◆ **What is required**
Find and copy each line of the data that includes "enumerate".

Top of Material for the task

-- pv_equiv track=rewrite | github.com/rd2leu/d2tools | utilities.py | extract_account_ids2
-- ===== SOURCE A (Python) =====
-- def extract_account_id(profile_url, index = 0, kwd = 'players/'):
--     try:
--         splt = profile_url[index:].split(kwd)
--         a = splt[1]
--         for i, c in enumerate(a):
--             if not c.isdigit():
--                 a = a[:i]
--                 break
--         return a, index + len(kwd) + len(splt[0]) + i + 1 # FIXME needs testing
--     except:
--         raise SyntaxError('Invalid account url: ' + profile_url)
--
-- def extract_account_ids2(profile_url):
--     # euh idk why
--     acc, idx = '', 0
--     for k in ['players/', 'player/']:
--         try:
--             acc, idx = extract_account_id(profile_url, kwd = k)
--             break
--         except:
--             pass
--     if acc == '':
--         return []
--     return [acc] + extract_account_ids2(profile_url[idx:])
-- ===== SOURCE B (Python) =====
-- def _next_id(url, kwd):
--     """First id after kwd in url: the digit prefix of the text between this
--     occurrence of kwd and the next one (or the end of url), paired with the
--     offset at which scanning should resume (just past that text's first
--     non-digit, or at its end). None when kwd does not occur, or nothing at
--     all stands between it and the next occurrence / the end of url."""
--     head, sep, tail = url.partition(kwd)
--     if not sep:
--         return None
--     segment = tail.partition(kwd)[0]
--     if not segment:
--         return None
--     base = len(head) + len(kwd)
--     for i, ch in enumerate(segment):
--         if not ch.isdigit():
--             return segment[:i], base + i + 1
--     return segment, base + len(segment)
--
-- def extract_account_ids2(profile_url):
--     ids = []
--     url = profile_url
--     while True:
--         hit = _next_id(url, 'players/')
--         if hit is None:
--             hit = _next_id(url, 'player/')
--         if hit is None or hit[0] == '':
--             return ids
--         ids.append(hit[0])
--         url = url[hit[1]:]
-- ===== Notes on version B (the rewrite author's own statement) =====
-- stated objective: alternative
-- what changed: Replaces the exception-driven tail recursion (recursing on the sliced suffix and concatenating [acc] + recursive result) with an iterative accumulator loop over a partition-based helper that returns Optional instead of raising, locating the id between keyword occurrences with str.partition instead of str.split.
import Mathlib
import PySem

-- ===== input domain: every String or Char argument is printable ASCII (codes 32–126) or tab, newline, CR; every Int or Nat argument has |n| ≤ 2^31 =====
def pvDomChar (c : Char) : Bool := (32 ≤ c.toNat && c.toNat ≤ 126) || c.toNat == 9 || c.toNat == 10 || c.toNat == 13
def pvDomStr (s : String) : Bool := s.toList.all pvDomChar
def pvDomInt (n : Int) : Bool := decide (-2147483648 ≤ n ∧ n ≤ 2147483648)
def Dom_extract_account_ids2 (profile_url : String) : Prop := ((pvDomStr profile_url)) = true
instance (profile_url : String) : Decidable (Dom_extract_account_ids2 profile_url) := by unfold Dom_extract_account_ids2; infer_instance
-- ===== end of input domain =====

-- B replaces A's exception-driven tail recursion over str.split by an iterative
-- accumulator loop over a partition-based helper (alternative decomposition, same cost).


-- ===== PORT A =====

-- the 'for i, c in enumerate(a)' loop of extract_account_id: returns the final i
-- and whether the loop broke; none = the loop never ran, so i is unbound (NameError)
def pvA_loop : List Char → Nat → Option (Nat × Bool)
  | [], 0 => none
  | [], p + 1 => some (p, false)
  | c :: rest, p =>
    if PySem.Chars.isdigit c = false then some (p, true) else pvA_loop rest (p + 1)

-- port of extract_account_id's try block; none = the raised SyntaxError
def pvA_extract_account_id (profile_url : List Char) (index : Int) (kwd : List Char) :
    Option (List Char × Int) :=
  match PySem.Chars.split? (PySem.Chars.slice profile_url (some index) none) kwd with
  | none => none
  | some splt =>
    match PySem.List.pyGet? splt 0, PySem.List.pyGet? splt 1 with
    | some s0, some a =>
      match pvA_loop a 0 with
      | none => none
      | some (i, broke) =>
        some (if broke then PySem.Chars.slice a none (some (i : Int)) else a,
              index + (kwd.length : Int) + (s0.length : Int) + (i : Int) + 1)
    | _, _ => none

-- termination facts for the recursions (cited by decreasing_by)
theorem pvA_id_nil (kwd : List Char) : pvA_extract_account_id [] 0 kwd = none := by
  unfold pvA_extract_account_id
  cases hsp : PySem.Chars.split? (PySem.Chars.slice [] (some 0) none) kwd with
  | none => rfl
  | some splt =>
    have hs : splt = [[]] := by
      rw [show PySem.Chars.slice [] (some 0) none = [] from rfl] at hsp
      unfold PySem.Chars.split? at hsp
      split at hsp
      · cases hsp
      · rw [show PySem.Chars.splitOn [] kwd = [[]] from rfl] at hsp
        exact (Option.some.injEq _ _ ▸ hsp).symm
    subst hs
    rfl

theorem pvA_id_bound (s : List Char) (kwd : List Char) (acc : List Char) (idx : Int)
    (h : pvA_extract_account_id s 0 kwd = some (acc, idx)) : 1 ≤ idx ∧ s ≠ [] := by
  refine ⟨?_, ?_⟩
  · unfold pvA_extract_account_id at h
    split at h
    · exact absurd h (by simp)
    · split at h
      · split at h
        · exact absurd h (by simp)
        · simp only [Option.some.injEq, Prod.mk.injEq] at h
          rcases h with ⟨-, h2⟩
          omega
      · exact absurd h (by simp)
  · rintro rfl
    rw [pvA_id_nil] at h
    exact absurd h (by simp)

theorem pv_slice_len_lt (l : List Char) (idx : Int) (h1 : 1 ≤ idx) (h2 : l ≠ []) :
    (PySem.Chars.slice l (some idx) none).length < l.length := by
  have hc : idx = ((idx.toNat : Nat) : Int) := by omega
  rw [PySem.Chars.slice_eq_listSlice, PySem.List.slice_some_none, hc, PySem.List.clampIdx_natCast]
  have : l.length ≠ 0 := by simpa using (List.length_pos_of_ne_nil h2).ne'
  simp [List.length_drop]; omega

def pvA_ids (s : List Char) : List (List Char) :=
  -- acc, idx = '', 0; for k in [...]: try: acc, idx = extract_account_id(...); break
  match h : (match pvA_extract_account_id s 0 "players/".toList with
             | some v => some v
             | none => pvA_extract_account_id s 0 "player/".toList) with
  | none => []                      -- acc stayed '': return []
  | some (acc, idx) =>
    if acc = [] then []             -- if acc == '': return []
    else acc :: pvA_ids (PySem.Chars.slice s (some idx) none)
termination_by s.length
decreasing_by
  have hb : 1 ≤ idx ∧ s ≠ [] := by
    cases hp : pvA_extract_account_id s 0 "players/".toList with
    | some v =>
      rw [hp] at h; simp only [Option.some.injEq] at h; rw [h] at hp
      exact pvA_id_bound s "players/".toList acc idx hp
    | none =>
      rw [hp] at h
      exact pvA_id_bound s "player/".toList acc idx h
  exact pv_slice_len_lt s idx hb.1 hb.2

def extract_account_ids2 (profile_url : String) : List String :=
  (pvA_ids profile_url.toList).map String.ofList

-- ===== PORT B =====

-- url.partition(kwd) = (head, sep-found?, tail); exact for nonempty kwd
def pvB_partition (url kwd : List Char) : List Char × Bool × List Char :=
  let f := PySem.Chars.find url kwd
  if f < 0 then (url, false, [])
  else (url.take f.toNat, true, url.drop (f.toNat + kwd.length))

-- the 'for i, ch in enumerate(segment)' loop of _next_id with its two returns
def pvB_idLoop (seg : List Char) (i : Nat) (base : Nat) (orig : List Char) :
    List Char × Int :=
  match seg with
  | [] => (orig, ((base + orig.length : Nat) : Int))
  | c :: rest =>
    if PySem.Chars.isdigit c = false then (orig.take i, ((base + i + 1 : Nat) : Int))
    else pvB_idLoop rest (i + 1) base orig

-- port of _next_id
def pvB_next (url kwd : List Char) : Option (List Char × Int) :=
  match pvB_partition url kwd with
  | (_, false, _) => none
  | (head, true, tail) =>
    let segment := (pvB_partition tail kwd).1
    if segment = [] then none
    else some (pvB_idLoop segment 0 (head.length + kwd.length) segment)

-- termination facts for pvB_go's recursion (cited by decreasing_by)
theorem pvB_idLoop_pos (seg : List Char) (i : Nat) (base : Nat) (orig : List Char)
    (h : 1 ≤ base) : 1 ≤ (pvB_idLoop seg i base orig).2 := by
  induction seg generalizing i with
  | nil => simp only [pvB_idLoop]; omega
  | cons c rest ih =>
    simp only [pvB_idLoop]
    split
    · simp only; omega
    · exact ih (i + 1)

theorem pvB_next_bound (url : List Char) (kwd : List Char) (acc : List Char) (idx : Int)
    (hk : kwd ≠ []) (h : pvB_next url kwd = some (acc, idx)) : 1 ≤ idx ∧ url ≠ [] := by
  have hkl : 1 ≤ kwd.length := List.length_pos_iff.mpr hk
  unfold pvB_next at h
  split at h
  next => exact absurd h (by simp)
  next head tail heq =>
    have hfound : ¬ PySem.Chars.find url kwd < 0 := by
      intro hlt
      unfold pvB_partition at heq
      rw [if_pos hlt] at heq
      exact Bool.false_ne_true (congrArg (fun p => p.2.1) heq)
    have hinf := (PySem.Chars.find_nonneg_iff url kwd).mp (by omega)
    refine ⟨?_, fun hnil => hk (List.eq_nil_of_infix_nil (hnil ▸ hinf))⟩
    dsimp only at h
    split at h
    · exact absurd h (by simp)
    · have hidx : idx = (pvB_idLoop ((pvB_partition tail kwd).1) 0
          (head.length + kwd.length) ((pvB_partition tail kwd).1)).2 := by
        have := congrArg (fun o => o.map Prod.snd) h
        simp at this
        omega
      rw [hidx]
      exact pvB_idLoop_pos _ _ _ _ (by omega)

def pvB_go (url : List Char) (ids : List (List Char)) : List (List Char) :=
  match h : (match pvB_next url "players/".toList with
             | some r => some r
             | none => pvB_next url "player/".toList) with
  | none => ids
  | some (acc, idx) =>
    if acc = [] then ids
    else pvB_go (PySem.Chars.slice url (some idx) none) (ids ++ [acc])
termination_by url.length
decreasing_by
  have hb : 1 ≤ idx ∧ url ≠ [] := by
    cases hp : pvB_next url "players/".toList with
    | some v =>
      rw [hp] at h; simp only [Option.some.injEq] at h; rw [h] at hp
      exact pvB_next_bound url "players/".toList acc idx (by decide) hp
    | none =>
      rw [hp] at h
      exact pvB_next_bound url "player/".toList acc idx (by decide) h
  exact pv_slice_len_lt url idx hb.1 hb.2

def extract_account_ids2_alt (profile_url : String) : List String :=
  (pvB_go profile_url.toList []).map String.ofList

-- ===== PRECONDITION & SPEC =====
def Spec_extract_account_ids2 (profile_url : String) (out : List String) : Prop := out = extract_account_ids2_alt profile_url
instance (profile_url : String) (out : List String) : Decidable (Spec_extract_account_ids2 profile_url out) := by unfold Spec_extract_account_ids2; infer_instance

-- ===== CLAIM (what is proved, stated in full; the proofs are below) =====
def Claim_equal_extract_account_ids2 : Prop := ∀ (profile_url : String), Dom_extract_account_ids2 profile_url → Spec_extract_account_ids2 profile_url (extract_account_ids2 profile_url)

-- ===== LEMMAS AND PROOFS =====

-- head-modifier used to characterise splitOn.go's accumulated current piece
def pvModHead (p : List Char) : List (List Char) → List (List Char)
  | [] => []
  | h :: t => (p ++ h) :: t

theorem pvModHead_nil (l : List (List Char)) : pvModHead [] l = l := by
  cases l <;> simp [pvModHead]

theorem pvModHead_comp (p q : List Char) (l : List (List Char)) :
    pvModHead p (pvModHead q l) = pvModHead (p ++ q) l := by
  cases l <;> simp [pvModHead]

-- find is characterised by its spec (uniqueness of the first occurrence)
theorem pv_find_eq (l kwd : List Char) (k : Nat) (h1 : kwd <+: l.drop k)
    (h2 : ∀ i < k, ¬ kwd <+: l.drop i) : PySem.Chars.find l kwd = (k : Int) := by
  have hinf : kwd <:+: l := h1.isInfix.trans (List.drop_suffix k l).isInfix
  have h0 : 0 ≤ PySem.Chars.find l kwd := (PySem.Chars.find_nonneg_iff _ _).mpr hinf
  obtain ⟨hp, hmin⟩ := PySem.Chars.find_spec h0
  rcases lt_trichotomy (PySem.Chars.find l kwd).toNat k with h | h | h
  · exact absurd hp (h2 _ h)
  · omega
  · exact absurd h1 (hmin _ h)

Bottom of Material for the task

◆ **Result of the exercise**
--         for i, c in enumerate(a):
--     for i, ch in enumerate(segment):
-- the 'for i, c in enumerate(a)' loop of extract_account_id: returns the final i
-- the 'for i, ch in enumerate(segment)' loop of _next_id with its two returns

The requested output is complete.